# Little Sausage Rolls



## Chief Longwind Of The North (Jun 26, 2005)

If your like me, you grew up on breakfast sausage and pancakes on Saturday mornings.  Of course, as an adult, I had to learn to make my own sausage, that's a given.  And so here is an alteration of a basic breakfast sausage, shaped like a meatball, and searved with a drizzle of coconut-flavored syrup.

Sausage:
1 lb. lean ground pork
1 large egg
1 tbs. salt
2 tbs. ground Sage
1/2 tsp. ground Savory
1/4 tsp. Cayenne Pepper
1/2 tsp. coarse grind Black Pepper
1/3 cup Coconut Milk

Syrup:
2 cups water
2 cups sugar
2 tbs. butter
1/4 cup coconut milk

Make the syrup first and set aside.  Just combine the ingredients, bring to a boil, and cook for about twenty minutes, or until the temp. reaches the syrup stage on a candy thermometer.

For the sausage meatballs, combine all ingredients thouroughly, roll into 1/2 inch meatballs, and pan fry until lightly browned on all sides.

Serve in a pretty bowl with sloping sides, with syrup drizzled over the tops.

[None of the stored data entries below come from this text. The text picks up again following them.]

-- pv_equiv track=rewrite | github.com/needitem/pixllm | backend/app/services/tools/query_terms.py | _query_ngram_compacts
-- ===== SOURCE A (Python) =====
-- from typing import Dict, Iterable, List, Sequence, Tuple
--
-- def _unique_preserving_order(values: Iterable[str]) -> List[str]:
--     out: List[str] = []
--     seen = set()
--     for value in values:
--         token = str(value or "").strip()
--         if not token or token in seen:
--             continue
--         seen.add(token)
--         out.append(token)
--     return out
--
-- def _query_ngram_compacts(words: Sequence[str], max_n: int, min_compact_length: int) -> List[str]:
--     compacts: List[str] = []
--     bounded_max_n = max(2, int(max_n or 2))
--     for n in range(2, bounded_max_n + 1):
--         for idx in range(0, max(0, len(words) - n + 1)):
--             window = words[idx : idx + n]
--             compact = "".join(window)
--             if len(compact) >= max(2, int(min_compact_length or 2)):
--                 compacts.append(compact)
--     return _unique_preserving_order(compacts)
-- ===== SOURCE B (Python) =====
-- from typing import Iterable, List, Sequence
--
-- def _unique_preserving_order(values: Iterable[str]) -> List[str]:
--     out: List[str] = []
--     seen = set()
--     for value in values:
--         token = str(value or "").strip()
--         if not token or token in seen:
--             continue
--         seen.add(token)
--         out.append(token)
--     return out
--
-- def _query_ngram_compacts(words: Sequence[str], max_n: int, min_compact_length: int) -> List[str]:
--     bounded_max_n = max(2, int(max_n or 2))
--     threshold = max(2, int(min_compact_length or 2))
--     # layer for n = 2, then extend each window string by one word per layer (DP over n)
--     current = [words[i] + words[i + 1] for i in range(len(words) - 1)]
--     emitted = [c for c in current if len(c) >= threshold]
--     for n in range(3, bounded_max_n + 1):
--         current = [current[i] + words[i + n - 1] for i in range(len(words) - n + 1)]
--         emitted.extend(c for c in current if len(c) >= threshold)
--     return _unique_preserving_order(emitted)
-- ===== Notes on version B (the rewrite author's own statement) =====
-- stated objective: alternative
-- what changed: A re-joins every n-word window from scratch with ''.join(words[idx:idx+n]); B keeps one table of the previous layer's window strings and derives each width-(n+1) window by appending a single word to the previous width-n window (DP recurrence over n), emitting in the identical n-major, idx-minor order before the same order-preserving dedup.
import Mathlib
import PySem

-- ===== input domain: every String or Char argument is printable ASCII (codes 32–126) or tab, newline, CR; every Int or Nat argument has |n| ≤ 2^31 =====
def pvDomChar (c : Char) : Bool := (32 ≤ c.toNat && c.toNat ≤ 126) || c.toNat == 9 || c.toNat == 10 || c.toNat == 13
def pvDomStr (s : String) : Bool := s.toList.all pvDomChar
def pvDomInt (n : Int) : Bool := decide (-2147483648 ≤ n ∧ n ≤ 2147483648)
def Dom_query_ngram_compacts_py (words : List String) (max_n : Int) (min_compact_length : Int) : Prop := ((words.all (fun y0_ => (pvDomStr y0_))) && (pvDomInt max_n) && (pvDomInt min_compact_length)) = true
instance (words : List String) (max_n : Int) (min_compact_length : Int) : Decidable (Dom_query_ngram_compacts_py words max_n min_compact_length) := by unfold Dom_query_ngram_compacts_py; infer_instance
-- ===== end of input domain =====

-- B replaces A's per-window ''.join(words[idx:idx+n]) recomputation by a DP table that extends
-- each previous layer's window string with one word (same emission order, same dedup); objective: alternative decomposition.


-- shared helper: port of _unique_preserving_order (used verbatim by both Pythons)
def uniquePreservingOrder (values : List String) : List String :=
  (values.foldl
    (fun (acc : List String × PySem.Set String) value =>
      -- token = str(value or "").strip(): for a str argument this is value.strip()
      let token := PySem.Str.strip value
      if token = "" ∨ PySem.Set.contains acc.2 token then acc
      else (acc.1 ++ [token], PySem.Set.add acc.2 token))
    ([], PySem.Set.empty)).1

-- ===== PORT A =====
-- inner loop of A for one n (threshold recomputed from min_compact_length, as in A)
def aInner (words : List String) (min_compact_length : Int) (compacts : List String) (n : Int) : List String :=
  (PySem.List.pyRange 0 (max 0 ((words.length : Int) - n + 1)) 1).foldl
    (fun compacts idx =>
      let window := PySem.List.slice words (some idx) (some (idx + n))
      let compact := PySem.Str.join "" window
      if max 2 (if min_compact_length = 0 then 2 else min_compact_length) ≤ PySem.Str.len compact
      then compacts ++ [compact] else compacts)
    compacts

def query_ngram_compacts_py (words : List String) (max_n : Int) (min_compact_length : Int) : List String :=
  let bounded_max_n : Int := max 2 (if max_n = 0 then 2 else max_n)
  let compacts : List String :=
    (PySem.List.pyRange 2 (bounded_max_n + 1) 1).foldl (aInner words min_compact_length) []
  uniquePreservingOrder compacts

-- ===== PORT B =====
-- one DP step of B: extend every window string of the previous layer with one more word
def bStep (words : List String) (threshold : Int) (st : List String × List String) (n : Int) :
    List String × List String :=
  let current := (List.range (words.length + 1 - n.toNat)).map
    (fun i => st.2.getD i "" ++ words.getD (i + n.toNat - 1) "")
  (st.1 ++ current.filter (fun c => threshold ≤ PySem.Str.len c), current)

def query_ngram_compacts_py_alt (words : List String) (max_n : Int) (min_compact_length : Int) : List String :=
  let bounded_max_n : Int := max 2 (if max_n = 0 then 2 else max_n)
  let threshold : Int := max 2 (if min_compact_length = 0 then 2 else min_compact_length)
  let current0 : List String :=
    (List.range (words.length - 1)).map (fun i => words.getD i "" ++ words.getD (i + 1) "")
  let st :=
    (PySem.List.pyRange 3 (bounded_max_n + 1) 1).foldl (bStep words threshold)
      (current0.filter (fun c => threshold ≤ PySem.Str.len c), current0)
  uniquePreservingOrder st.1

-- ===== PRECONDITION & SPEC =====
def Spec_query_ngram_compacts_py (words : List String) (max_n : Int) (min_compact_length : Int) (out : List String) : Prop := out = query_ngram_compacts_py_alt words max_n min_compact_length
instance (words : List String) (max_n : Int) (min_compact_length : Int) (out : List String) : Decidable (Spec_query_ngram_compacts_py words max_n min_compact_length out) := by unfold Spec_query_ngram_compacts_py; infer_instance

-- ===== CLAIM (what is proved, stated in full; the proofs are below) =====
def Claim_equal_query_ngram_compacts_py : Prop := ∀ (words : List String) (max_n : Int) (min_compact_length : Int), Dom_query_ngram_compacts_py words max_n min_compact_length → Spec_query_ngram_compacts_py words max_n min_compact_length (query_ngram_compacts_py words max_n min_compact_length)

-- ===== LEMMAS AND PROOFS =====

-- the window string words[i] ++ … ++ words[i+n-1]
def pvW (words : List String) (n i : Nat) : String :=
  PySem.Str.join "" ((words.drop i).take n)

-- the full layer of windows of width n
def pvLayer (words : List String) (n : Nat) : List String :=
  (List.range (words.length + 1 - n)).map (pvW words n)

-- the emitted (length-filtered) windows of width n
def pvE (words : List String) (thr : Int) (n : Nat) : List String :=
  (pvLayer words n).filter (fun c => thr ≤ PySem.Str.len c)

-- all emissions for n = 2 .. t+2, in n-major order
def pvAcc (words : List String) (thr : Int) : Nat → List String
  | 0 => pvE words thr 2
  | t + 1 => pvAcc words thr t ++ pvE words thr (t + 3)

theorem pv_intercalate_nil (l : List (List Char)) : List.intercalate [] l = l.flatten := by
  induction l with
  | nil => rfl
  | cons x xs ih =>
    cases xs with
    | nil => simp [List.intercalate]
    | cons y ys =>
      simp only [List.intercalate, List.intersperse] at ih ⊢
      simp_all [List.flatten]

theorem pvW_toList (words : List String) (n i : Nat) :
    (pvW words n i).toList = (((words.drop i).take n).map String.toList).flatten := by
  simp [pvW, PySem.Str.toList_join, PySem.Chars.join, pv_intercalate_nil]

theorem pvW_succ (words : List String) (n i : Nat) (h : i + n < words.length) :
    pvW words (n + 1) i = pvW words n i ++ words.getD (i + n) "" := by
  apply String.toList_inj.mp
  rw [String.toList_append, pvW_toList, pvW_toList, List.take_add_one]
  have : (words.drop i)[n]? = some (words.getD (i + n) "") := by
    rw [List.getElem?_drop, List.getD_eq_getElem?_getD, List.getElem?_eq_getElem h]
    rfl
  simp [this]

theorem pvW_zero (words : List String) (i : Nat) : pvW words 0 i = "" := by
  apply String.toList_inj.mp
  simp [pvW_toList]

theorem pvW_two (words : List String) (i : Nat) (h : i + 1 < words.length) :
    pvW words 2 i = words.getD i "" ++ words.getD (i + 1) "" := by
  have h0 : i + 0 < words.length := by omega
  have e1 : pvW words 1 i = words.getD i "" := by
    have := pvW_succ words 0 i h0
    simpa [pvW_zero] using this
  have := pvW_succ words 1 i h
  rw [this, e1]

-- B's initial layer is the n = 2 layer
theorem pv_current0 (words : List String) :
    (List.range (words.length - 1)).map (fun i => words.getD i "" ++ words.getD (i + 1) "") =
      pvLayer words 2 := by
  have hlen : words.length - 1 = words.length + 1 - 2 := by omega
  rw [pvLayer, ← hlen]
  apply List.map_congr_left
  intro i hi
  rw [List.mem_range] at hi
  exact (pvW_two words i (by omega)).symm

-- B's step turns layer n into layer n+1
theorem pv_layer_step (words : List String) (n : Nat) :
    (List.range (words.length + 1 - (n + 1))).map
        (fun i => (pvLayer words n).getD i "" ++ words.getD (i + (n + 1) - 1) "") =
      pvLayer words (n + 1) := by
  rw [pvLayer]
  apply List.map_congr_left
  intro i hi
  rw [List.mem_range] at hi
  have h1 : i < words.length + 1 - n := by omega
  have h2 : (List.map (pvW words n) (List.range (words.length + 1 - n))).getD i "" = pvW words n i := by
    rw [List.getD_eq_getElem?_getD, List.getElem?_map, List.getElem?_range h1]
    rfl
  have h3 : i + (n + 1) - 1 = i + n := by omega
  rw [h2, h3, pvW_succ words n i (by omega)]

-- A's inner loop for one n emits exactly pvE
theorem pv_aInner (words : List String) (mcl : Int) (acc : List String) (n : Int) (hn : 2 ≤ n) :
    aInner words mcl acc n =
      acc ++ pvE words (max 2 (if mcl = 0 then 2 else mcl)) n.toNat := by
  rw [aInner]
  have hfold := PySem.List.foldl_append_if
    (p := fun idx : Int => decide (max 2 (if mcl = 0 then 2 else mcl) ≤
      PySem.Str.len (PySem.Str.join "" (PySem.List.slice words (some idx) (some (idx + n))))))
    (f := fun idx : Int => PySem.Str.join "" (PySem.List.slice words (some idx) (some (idx + n))))
    (l := PySem.List.pyRange 0 (max 0 ((words.length : Int) - n + 1)) 1) (acc := acc)
  simp only [decide_eq_true_eq] at hfold
  rw [hfold, List.append_cancel_left_eq, pvE, pvLayer, List.filter_map]
  have hK : ((max 0 ((words.length : Int) - n + 1)) - 0).toNat = words.length + 1 - n.toNat := by omega
  rw [PySem.List.pyRange_one, hK]
  have hfun : ∀ j : Nat, PySem.Str.join "" (PySem.List.slice words (some ((0:Int) + (j:Int))) (some ((0:Int) + (j:Int) + n))) = pvW words n.toNat j := by
    intro j
    rw [show ((0:Int) + (j:Int) + n) = ((j:Int) + (n.toNat : Int)) by omega,
        show ((0:Int) + (j:Int)) = ((j:Int)) by omega,
        PySem.List.slice_natCast_add]
    rfl
  simp only [List.filter_map, List.map_map, Function.comp_def, hfun]

theorem pv_A_fold (words : List String) (mcl : Int) (t : Nat) :
    (PySem.List.pyRange 2 ((2 + (t : Int)) + 1) 1).foldl (aInner words mcl) [] =
      pvAcc words (max 2 (if mcl = 0 then 2 else mcl)) t := by
  induction t with
  | zero =>
    rw [show ((2 + ((0:Nat) : Int)) + 1) = (2:Int) + 1 by norm_num,
      PySem.List.pyRange_one_singleton]
    rw [List.foldl_cons, List.foldl_nil, pv_aInner words mcl [] 2 (by norm_num)]
    rfl
  | succ t ih =>
    rw [show ((2 + ((t+1:Nat) : Int)) + 1) = ((2 + (t : Int)) + 1) + 1 by push_cast; ring,
      PySem.List.pyRange_one_succ_right (by omega), List.foldl_append, ih,
      List.foldl_cons, List.foldl_nil,
      pv_aInner words mcl _ _ (by omega)]
    have : ((2 + (t : Int)) + 1).toNat = t + 3 := by omega
    rw [this]
    rfl

theorem pv_B_fold (words : List String) (thr : Int) (t : Nat) :
    (PySem.List.pyRange 3 ((2 + (t : Int)) + 1) 1).foldl (bStep words thr)
        (pvE words thr 2, pvLayer words 2) = (pvAcc words thr t, pvLayer words (t + 2)) := by
  induction t with
  | zero =>
    rw [show ((2 + ((0:Nat) : Int)) + 1) = (3:Int) by norm_num,
      PySem.List.pyRange_one_eq_nil (by norm_num), List.foldl_nil]
    rfl
  | succ t ih =>
    rw [show ((2 + ((t+1:Nat) : Int)) + 1) = ((2 + (t : Int)) + 1) + 1 by push_cast; ring,
      PySem.List.pyRange_one_succ_right (by omega), List.foldl_append, ih,
      List.foldl_cons, List.foldl_nil, bStep]
    have hn : ((2 + (t : Int)) + 1).toNat = (t + 2) + 1 := by omega
    simp only [hn, pv_layer_step words (t + 2)]
    rfl

-- ===== VERDICT (by name: the statement is the Claim_ definition above) =====
theorem query_ngram_compacts_py_spec : Claim_equal_query_ngram_compacts_py := by
  intro words max_n min_compact_length _
  unfold Spec_query_ngram_compacts_py query_ngram_compacts_py query_ngram_compacts_py_alt
  have hm : 2 ≤ max 2 (if max_n = 0 then 2 else max_n) := le_max_left _ _
  obtain ⟨t, ht⟩ : ∃ t : Nat, max 2 (if max_n = 0 then 2 else max_n) = 2 + (t : Int) :=
    ⟨(max 2 (if max_n = 0 then 2 else max_n) - 2).toNat, by omega⟩
  simp only [ht]
  rw [pv_A_fold, pv_current0]
  have : (pvLayer words 2).filter
      (fun c => max 2 (if min_compact_length = 0 then 2 else min_compact_length) ≤ PySem.Str.len c) =
      pvE words (max 2 (if min_compact_length = 0 then 2 else min_compact_length)) 2 := rfl
  rw [this, pv_B_fold]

These go great with Southeastern Asian food.  The coconut milk isn't quite strong enough to taste in the sausage, unless you really concentrate.  But it does intensify the other flavors slightly.  Tastes pretty good.  And how did I come up with this combination, I have no idea.  Was just experimenting this morning  

Seeeeeya; Goodweed of the North


----------



## mudbug (Jun 26, 2005)

Don't you love it when people play with their food?


----------



## kadesma (Jun 26, 2005)

Goodweed,

so you thought this one up this morning?...I still am trying to shake the cobwebs!!!   My grandson, is a sausage boy, he wants some every morning, just about..I think that since he loves to bake cookies and knead bread with me, we will make some sausge meatballs together...Thank you  
kadesma


----------



## Chief Longwind Of The North (Jun 26, 2005)

That recipe can so easily be altered by substituing other liquids for the coconut milk. Maple syrup is a favorite, as is apple juice.  I would think pineapple juice would work well also, or orange juice.  Don't think I try strawberry, but maybe cherry (the real thing of course, not a cherry flavored drink).  Go ahead.  Do some experimenting of your own.

Seeeeya; Goodweed of the North


----------



## kitchenelf (Jun 27, 2005)

I can definately see this with apple juice too.  Good recipe!!


----------